▶ Exercise goal: Only the lines from the top of the data through the line containing "-- stated objective: alternative" should be duplicated, exactly as they appear.

▶ Stored items:
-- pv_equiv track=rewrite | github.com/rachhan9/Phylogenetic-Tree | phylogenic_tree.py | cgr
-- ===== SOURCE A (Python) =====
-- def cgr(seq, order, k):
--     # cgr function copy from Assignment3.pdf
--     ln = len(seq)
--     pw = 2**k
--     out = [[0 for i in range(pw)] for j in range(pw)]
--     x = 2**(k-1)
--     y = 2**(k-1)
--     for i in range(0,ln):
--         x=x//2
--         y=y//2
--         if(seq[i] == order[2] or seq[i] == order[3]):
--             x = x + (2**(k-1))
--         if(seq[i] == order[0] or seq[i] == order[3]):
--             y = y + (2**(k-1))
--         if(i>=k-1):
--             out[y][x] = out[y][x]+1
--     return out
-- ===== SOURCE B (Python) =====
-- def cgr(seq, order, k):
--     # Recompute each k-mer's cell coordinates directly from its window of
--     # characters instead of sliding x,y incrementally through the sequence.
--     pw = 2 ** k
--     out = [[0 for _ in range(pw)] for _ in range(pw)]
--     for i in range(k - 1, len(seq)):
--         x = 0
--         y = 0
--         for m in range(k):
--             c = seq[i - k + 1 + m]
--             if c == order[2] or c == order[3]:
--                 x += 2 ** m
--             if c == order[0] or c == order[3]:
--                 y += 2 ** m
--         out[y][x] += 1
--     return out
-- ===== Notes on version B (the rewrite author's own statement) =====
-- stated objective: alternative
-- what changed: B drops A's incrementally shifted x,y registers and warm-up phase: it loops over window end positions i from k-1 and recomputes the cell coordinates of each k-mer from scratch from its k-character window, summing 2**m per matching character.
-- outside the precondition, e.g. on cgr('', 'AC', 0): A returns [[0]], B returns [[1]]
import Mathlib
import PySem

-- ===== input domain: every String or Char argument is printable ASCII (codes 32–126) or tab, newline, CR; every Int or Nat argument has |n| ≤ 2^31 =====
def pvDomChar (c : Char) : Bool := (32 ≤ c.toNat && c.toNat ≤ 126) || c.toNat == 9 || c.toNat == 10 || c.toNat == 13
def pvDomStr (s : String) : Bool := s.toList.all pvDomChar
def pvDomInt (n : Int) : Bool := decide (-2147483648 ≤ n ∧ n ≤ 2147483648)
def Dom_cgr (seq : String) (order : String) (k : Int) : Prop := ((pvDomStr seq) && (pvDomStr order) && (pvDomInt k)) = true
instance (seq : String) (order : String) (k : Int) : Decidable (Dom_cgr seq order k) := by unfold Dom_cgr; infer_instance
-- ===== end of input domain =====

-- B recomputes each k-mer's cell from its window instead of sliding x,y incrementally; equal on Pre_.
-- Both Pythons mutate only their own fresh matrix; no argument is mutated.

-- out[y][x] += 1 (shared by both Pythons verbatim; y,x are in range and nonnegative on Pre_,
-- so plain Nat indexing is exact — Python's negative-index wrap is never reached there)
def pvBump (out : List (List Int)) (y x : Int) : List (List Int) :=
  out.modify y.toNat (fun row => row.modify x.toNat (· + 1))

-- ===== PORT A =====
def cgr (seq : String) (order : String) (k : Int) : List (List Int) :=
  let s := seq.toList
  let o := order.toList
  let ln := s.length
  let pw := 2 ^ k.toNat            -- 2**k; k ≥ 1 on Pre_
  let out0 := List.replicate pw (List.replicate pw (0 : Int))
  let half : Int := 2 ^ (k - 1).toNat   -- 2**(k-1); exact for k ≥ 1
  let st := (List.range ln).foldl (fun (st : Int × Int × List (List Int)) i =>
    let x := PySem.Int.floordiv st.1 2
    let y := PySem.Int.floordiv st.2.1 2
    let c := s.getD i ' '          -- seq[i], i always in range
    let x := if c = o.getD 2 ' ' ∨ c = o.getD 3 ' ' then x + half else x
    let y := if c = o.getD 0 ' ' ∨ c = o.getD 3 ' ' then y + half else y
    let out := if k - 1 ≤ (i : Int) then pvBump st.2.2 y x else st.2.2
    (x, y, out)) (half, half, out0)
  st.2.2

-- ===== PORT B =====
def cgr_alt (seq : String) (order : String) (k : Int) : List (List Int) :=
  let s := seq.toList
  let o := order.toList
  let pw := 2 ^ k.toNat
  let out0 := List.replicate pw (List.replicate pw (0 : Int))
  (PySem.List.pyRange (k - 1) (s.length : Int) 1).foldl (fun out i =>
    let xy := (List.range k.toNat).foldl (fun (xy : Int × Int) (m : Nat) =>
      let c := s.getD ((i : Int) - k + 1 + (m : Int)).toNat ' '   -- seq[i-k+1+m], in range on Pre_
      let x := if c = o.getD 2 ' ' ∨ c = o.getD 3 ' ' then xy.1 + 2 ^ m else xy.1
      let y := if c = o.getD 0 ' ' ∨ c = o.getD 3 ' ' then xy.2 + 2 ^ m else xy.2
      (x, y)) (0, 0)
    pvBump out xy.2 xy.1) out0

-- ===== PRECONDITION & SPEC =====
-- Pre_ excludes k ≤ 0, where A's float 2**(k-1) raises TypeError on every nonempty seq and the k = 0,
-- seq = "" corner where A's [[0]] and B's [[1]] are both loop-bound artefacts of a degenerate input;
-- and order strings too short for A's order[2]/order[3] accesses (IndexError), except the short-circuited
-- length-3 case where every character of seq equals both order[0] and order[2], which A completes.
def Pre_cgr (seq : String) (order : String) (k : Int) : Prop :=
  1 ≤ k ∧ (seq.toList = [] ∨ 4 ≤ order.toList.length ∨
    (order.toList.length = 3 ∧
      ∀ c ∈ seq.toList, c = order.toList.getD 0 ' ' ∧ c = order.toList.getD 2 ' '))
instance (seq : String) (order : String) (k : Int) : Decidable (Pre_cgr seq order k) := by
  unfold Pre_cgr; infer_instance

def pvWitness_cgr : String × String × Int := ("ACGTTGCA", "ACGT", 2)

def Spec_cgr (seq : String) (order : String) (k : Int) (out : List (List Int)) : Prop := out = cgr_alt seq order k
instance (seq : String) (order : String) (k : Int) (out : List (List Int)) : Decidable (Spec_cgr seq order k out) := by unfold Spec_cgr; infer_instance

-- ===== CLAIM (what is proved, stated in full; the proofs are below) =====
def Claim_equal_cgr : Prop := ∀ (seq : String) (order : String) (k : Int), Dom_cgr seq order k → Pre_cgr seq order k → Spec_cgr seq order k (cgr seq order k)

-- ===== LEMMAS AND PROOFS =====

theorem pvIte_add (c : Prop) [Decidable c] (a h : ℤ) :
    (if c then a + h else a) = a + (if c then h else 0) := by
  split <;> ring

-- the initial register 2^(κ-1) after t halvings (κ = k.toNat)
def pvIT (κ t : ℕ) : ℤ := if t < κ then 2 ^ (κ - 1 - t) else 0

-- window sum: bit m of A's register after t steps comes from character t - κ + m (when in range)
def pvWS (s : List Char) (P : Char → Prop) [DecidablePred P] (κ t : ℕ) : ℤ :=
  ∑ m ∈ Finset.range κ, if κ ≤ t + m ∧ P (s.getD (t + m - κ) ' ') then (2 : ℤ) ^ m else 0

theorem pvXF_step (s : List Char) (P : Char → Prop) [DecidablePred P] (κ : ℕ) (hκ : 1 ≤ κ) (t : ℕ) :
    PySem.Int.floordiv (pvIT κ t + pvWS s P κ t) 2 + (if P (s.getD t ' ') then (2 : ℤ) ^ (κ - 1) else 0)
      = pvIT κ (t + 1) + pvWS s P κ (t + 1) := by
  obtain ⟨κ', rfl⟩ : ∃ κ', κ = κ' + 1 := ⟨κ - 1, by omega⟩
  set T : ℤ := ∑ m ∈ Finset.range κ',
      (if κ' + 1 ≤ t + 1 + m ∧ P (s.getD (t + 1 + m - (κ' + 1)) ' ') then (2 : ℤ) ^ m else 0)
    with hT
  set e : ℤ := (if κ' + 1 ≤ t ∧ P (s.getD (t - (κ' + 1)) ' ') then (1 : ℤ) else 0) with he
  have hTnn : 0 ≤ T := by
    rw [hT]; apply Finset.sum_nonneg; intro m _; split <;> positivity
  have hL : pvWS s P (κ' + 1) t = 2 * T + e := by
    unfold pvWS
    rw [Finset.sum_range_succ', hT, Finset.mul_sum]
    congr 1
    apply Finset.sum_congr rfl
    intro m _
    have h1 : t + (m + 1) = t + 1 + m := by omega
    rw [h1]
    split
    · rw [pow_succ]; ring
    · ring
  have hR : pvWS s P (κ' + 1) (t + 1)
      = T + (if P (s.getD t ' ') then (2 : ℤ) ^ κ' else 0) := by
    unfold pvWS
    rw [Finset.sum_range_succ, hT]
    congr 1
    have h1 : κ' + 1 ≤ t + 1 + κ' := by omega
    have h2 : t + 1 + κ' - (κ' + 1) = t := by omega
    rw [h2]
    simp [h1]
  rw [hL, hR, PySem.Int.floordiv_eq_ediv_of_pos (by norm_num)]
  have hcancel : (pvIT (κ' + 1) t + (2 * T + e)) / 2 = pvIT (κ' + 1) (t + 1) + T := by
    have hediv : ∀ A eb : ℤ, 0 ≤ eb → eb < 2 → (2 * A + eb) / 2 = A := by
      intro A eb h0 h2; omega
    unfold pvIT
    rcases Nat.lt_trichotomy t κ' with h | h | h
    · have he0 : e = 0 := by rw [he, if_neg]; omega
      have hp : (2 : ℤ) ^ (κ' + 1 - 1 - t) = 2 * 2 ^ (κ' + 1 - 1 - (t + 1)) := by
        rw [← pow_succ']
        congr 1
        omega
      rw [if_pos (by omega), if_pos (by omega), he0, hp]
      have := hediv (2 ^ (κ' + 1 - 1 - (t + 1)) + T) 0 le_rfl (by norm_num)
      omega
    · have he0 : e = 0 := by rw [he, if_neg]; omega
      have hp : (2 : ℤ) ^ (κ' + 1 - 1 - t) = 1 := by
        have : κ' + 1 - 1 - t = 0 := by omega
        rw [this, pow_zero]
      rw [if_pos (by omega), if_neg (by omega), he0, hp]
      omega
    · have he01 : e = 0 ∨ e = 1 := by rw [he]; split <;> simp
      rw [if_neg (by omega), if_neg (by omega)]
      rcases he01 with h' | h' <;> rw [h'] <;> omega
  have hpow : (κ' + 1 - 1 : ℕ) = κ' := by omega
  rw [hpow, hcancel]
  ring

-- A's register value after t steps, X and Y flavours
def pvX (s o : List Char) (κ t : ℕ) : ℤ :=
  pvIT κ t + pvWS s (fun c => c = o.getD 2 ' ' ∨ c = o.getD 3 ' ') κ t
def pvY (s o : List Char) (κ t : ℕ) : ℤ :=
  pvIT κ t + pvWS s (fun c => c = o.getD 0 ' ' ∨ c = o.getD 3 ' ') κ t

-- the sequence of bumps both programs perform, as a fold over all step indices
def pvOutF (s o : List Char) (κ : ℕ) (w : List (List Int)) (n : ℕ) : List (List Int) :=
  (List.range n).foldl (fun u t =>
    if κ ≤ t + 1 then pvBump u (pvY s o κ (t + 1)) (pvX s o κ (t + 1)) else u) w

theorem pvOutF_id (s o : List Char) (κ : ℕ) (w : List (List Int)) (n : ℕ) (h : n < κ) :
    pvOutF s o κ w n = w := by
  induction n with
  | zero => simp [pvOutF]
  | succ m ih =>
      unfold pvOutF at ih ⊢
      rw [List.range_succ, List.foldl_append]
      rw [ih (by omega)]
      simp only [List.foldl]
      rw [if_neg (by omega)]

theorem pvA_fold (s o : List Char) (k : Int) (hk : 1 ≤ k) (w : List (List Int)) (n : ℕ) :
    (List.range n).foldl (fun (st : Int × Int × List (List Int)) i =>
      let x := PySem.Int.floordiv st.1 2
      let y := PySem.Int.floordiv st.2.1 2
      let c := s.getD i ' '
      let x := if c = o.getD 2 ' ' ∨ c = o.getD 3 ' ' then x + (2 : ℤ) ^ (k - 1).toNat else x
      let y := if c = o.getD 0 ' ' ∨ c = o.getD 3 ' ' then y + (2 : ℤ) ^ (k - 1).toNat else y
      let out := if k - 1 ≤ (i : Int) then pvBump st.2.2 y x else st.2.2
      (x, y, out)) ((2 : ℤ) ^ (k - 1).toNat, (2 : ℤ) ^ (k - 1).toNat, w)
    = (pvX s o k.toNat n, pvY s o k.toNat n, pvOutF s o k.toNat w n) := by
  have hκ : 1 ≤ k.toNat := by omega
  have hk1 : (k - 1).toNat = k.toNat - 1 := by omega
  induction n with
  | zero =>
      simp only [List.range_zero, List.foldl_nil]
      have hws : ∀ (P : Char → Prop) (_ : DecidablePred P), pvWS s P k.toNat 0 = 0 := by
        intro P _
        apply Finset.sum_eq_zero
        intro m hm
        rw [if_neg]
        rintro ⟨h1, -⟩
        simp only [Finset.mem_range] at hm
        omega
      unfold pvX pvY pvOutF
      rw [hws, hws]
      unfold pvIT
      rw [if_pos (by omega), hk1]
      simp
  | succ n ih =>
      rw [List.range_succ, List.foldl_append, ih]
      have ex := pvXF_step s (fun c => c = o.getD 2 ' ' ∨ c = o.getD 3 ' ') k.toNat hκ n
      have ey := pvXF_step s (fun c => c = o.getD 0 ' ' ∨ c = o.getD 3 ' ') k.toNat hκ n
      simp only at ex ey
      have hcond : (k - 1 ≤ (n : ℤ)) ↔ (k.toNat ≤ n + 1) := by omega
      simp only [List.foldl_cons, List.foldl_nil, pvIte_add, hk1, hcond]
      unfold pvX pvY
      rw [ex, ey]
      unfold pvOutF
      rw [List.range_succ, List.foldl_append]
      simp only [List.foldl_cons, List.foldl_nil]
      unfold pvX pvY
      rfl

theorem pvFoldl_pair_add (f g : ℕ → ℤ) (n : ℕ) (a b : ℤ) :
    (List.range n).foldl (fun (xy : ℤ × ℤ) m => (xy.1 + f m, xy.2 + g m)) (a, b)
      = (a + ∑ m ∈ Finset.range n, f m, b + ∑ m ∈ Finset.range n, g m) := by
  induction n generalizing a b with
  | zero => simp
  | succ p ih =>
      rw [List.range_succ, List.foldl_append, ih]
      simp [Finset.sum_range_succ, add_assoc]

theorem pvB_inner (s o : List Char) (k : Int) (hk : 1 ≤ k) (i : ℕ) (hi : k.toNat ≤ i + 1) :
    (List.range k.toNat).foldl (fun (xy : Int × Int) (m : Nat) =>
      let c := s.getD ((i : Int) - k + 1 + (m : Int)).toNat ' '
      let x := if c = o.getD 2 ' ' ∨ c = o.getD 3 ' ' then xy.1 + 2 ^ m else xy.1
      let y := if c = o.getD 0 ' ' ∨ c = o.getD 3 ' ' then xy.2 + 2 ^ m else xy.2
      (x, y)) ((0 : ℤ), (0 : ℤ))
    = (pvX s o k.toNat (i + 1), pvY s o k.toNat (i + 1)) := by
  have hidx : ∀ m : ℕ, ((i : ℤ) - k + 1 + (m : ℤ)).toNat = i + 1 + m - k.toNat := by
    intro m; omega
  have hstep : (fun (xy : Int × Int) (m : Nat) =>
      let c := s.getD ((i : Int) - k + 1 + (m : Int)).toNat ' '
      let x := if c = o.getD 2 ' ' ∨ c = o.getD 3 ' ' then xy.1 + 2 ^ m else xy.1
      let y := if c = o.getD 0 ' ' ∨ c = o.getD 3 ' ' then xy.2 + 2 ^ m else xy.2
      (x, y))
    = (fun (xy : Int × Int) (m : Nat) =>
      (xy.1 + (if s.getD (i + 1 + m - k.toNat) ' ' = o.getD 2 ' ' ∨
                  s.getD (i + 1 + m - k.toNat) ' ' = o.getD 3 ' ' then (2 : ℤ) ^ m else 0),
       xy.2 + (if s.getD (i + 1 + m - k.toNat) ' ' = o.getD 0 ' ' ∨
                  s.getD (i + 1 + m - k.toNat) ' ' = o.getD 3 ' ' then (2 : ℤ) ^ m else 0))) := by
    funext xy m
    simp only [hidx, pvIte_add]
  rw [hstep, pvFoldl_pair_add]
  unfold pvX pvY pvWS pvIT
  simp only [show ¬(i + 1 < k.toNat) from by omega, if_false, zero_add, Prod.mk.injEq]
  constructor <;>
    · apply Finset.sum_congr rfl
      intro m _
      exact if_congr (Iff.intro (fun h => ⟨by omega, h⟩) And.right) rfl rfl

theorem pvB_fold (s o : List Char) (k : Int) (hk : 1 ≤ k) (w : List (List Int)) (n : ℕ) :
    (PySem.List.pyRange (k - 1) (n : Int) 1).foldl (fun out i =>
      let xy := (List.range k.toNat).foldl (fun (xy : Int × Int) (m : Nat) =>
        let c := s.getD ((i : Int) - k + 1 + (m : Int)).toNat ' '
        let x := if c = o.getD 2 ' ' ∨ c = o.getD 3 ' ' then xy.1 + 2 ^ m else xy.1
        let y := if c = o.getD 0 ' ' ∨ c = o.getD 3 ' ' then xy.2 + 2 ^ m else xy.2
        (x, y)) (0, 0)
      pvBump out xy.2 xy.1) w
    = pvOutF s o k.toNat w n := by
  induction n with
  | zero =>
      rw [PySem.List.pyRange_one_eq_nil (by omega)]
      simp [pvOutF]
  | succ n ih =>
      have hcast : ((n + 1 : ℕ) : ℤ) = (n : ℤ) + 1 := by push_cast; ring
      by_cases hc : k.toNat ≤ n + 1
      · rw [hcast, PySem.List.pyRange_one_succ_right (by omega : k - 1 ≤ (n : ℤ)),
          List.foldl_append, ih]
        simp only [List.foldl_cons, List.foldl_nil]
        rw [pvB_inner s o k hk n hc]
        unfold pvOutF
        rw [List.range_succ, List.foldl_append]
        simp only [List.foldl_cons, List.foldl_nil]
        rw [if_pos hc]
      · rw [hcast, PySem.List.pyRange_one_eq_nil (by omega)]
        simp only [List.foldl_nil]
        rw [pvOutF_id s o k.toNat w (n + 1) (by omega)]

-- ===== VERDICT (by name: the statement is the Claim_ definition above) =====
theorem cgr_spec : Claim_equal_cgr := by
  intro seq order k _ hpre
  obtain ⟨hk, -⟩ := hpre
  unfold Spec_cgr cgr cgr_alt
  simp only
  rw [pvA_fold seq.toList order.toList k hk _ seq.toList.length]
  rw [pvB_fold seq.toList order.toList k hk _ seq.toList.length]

▶ Solved exercise:
-- pv_equiv track=rewrite | github.com/rachhan9/Phylogenetic-Tree | phylogenic_tree.py | cgr
-- ===== SOURCE A (Python) =====
-- def cgr(seq, order, k):
--     # cgr function copy from Assignment3.pdf
--     ln = len(seq)
--     pw = 2**k
--     out = [[0 for i in range(pw)] for j in range(pw)]
--     x = 2**(k-1)
--     y = 2**(k-1)
--     for i in range(0,ln):
--         x=x//2
--         y=y//2
--         if(seq[i] == order[2] or seq[i] == order[3]):
--             x = x + (2**(k-1))
--         if(seq[i] == order[0] or seq[i] == order[3]):
--             y = y + (2**(k-1))
--         if(i>=k-1):
--             out[y][x] = out[y][x]+1
--     return out
-- ===== SOURCE B (Python) =====
-- def cgr(seq, order, k):
--     # Recompute each k-mer's cell coordinates directly from its window of
--     # characters instead of sliding x,y incrementally through the sequence.
--     pw = 2 ** k
--     out = [[0 for _ in range(pw)] for _ in range(pw)]
--     for i in range(k - 1, len(seq)):
--         x = 0
--         y = 0
--         for m in range(k):
--             c = seq[i - k + 1 + m]
--             if c == order[2] or c == order[3]:
--                 x += 2 ** m
--             if c == order[0] or c == order[3]:
--                 y += 2 ** m
--         out[y][x] += 1
--     return out
-- ===== Notes on version B (the rewrite author's own statement) =====
-- stated objective: alternative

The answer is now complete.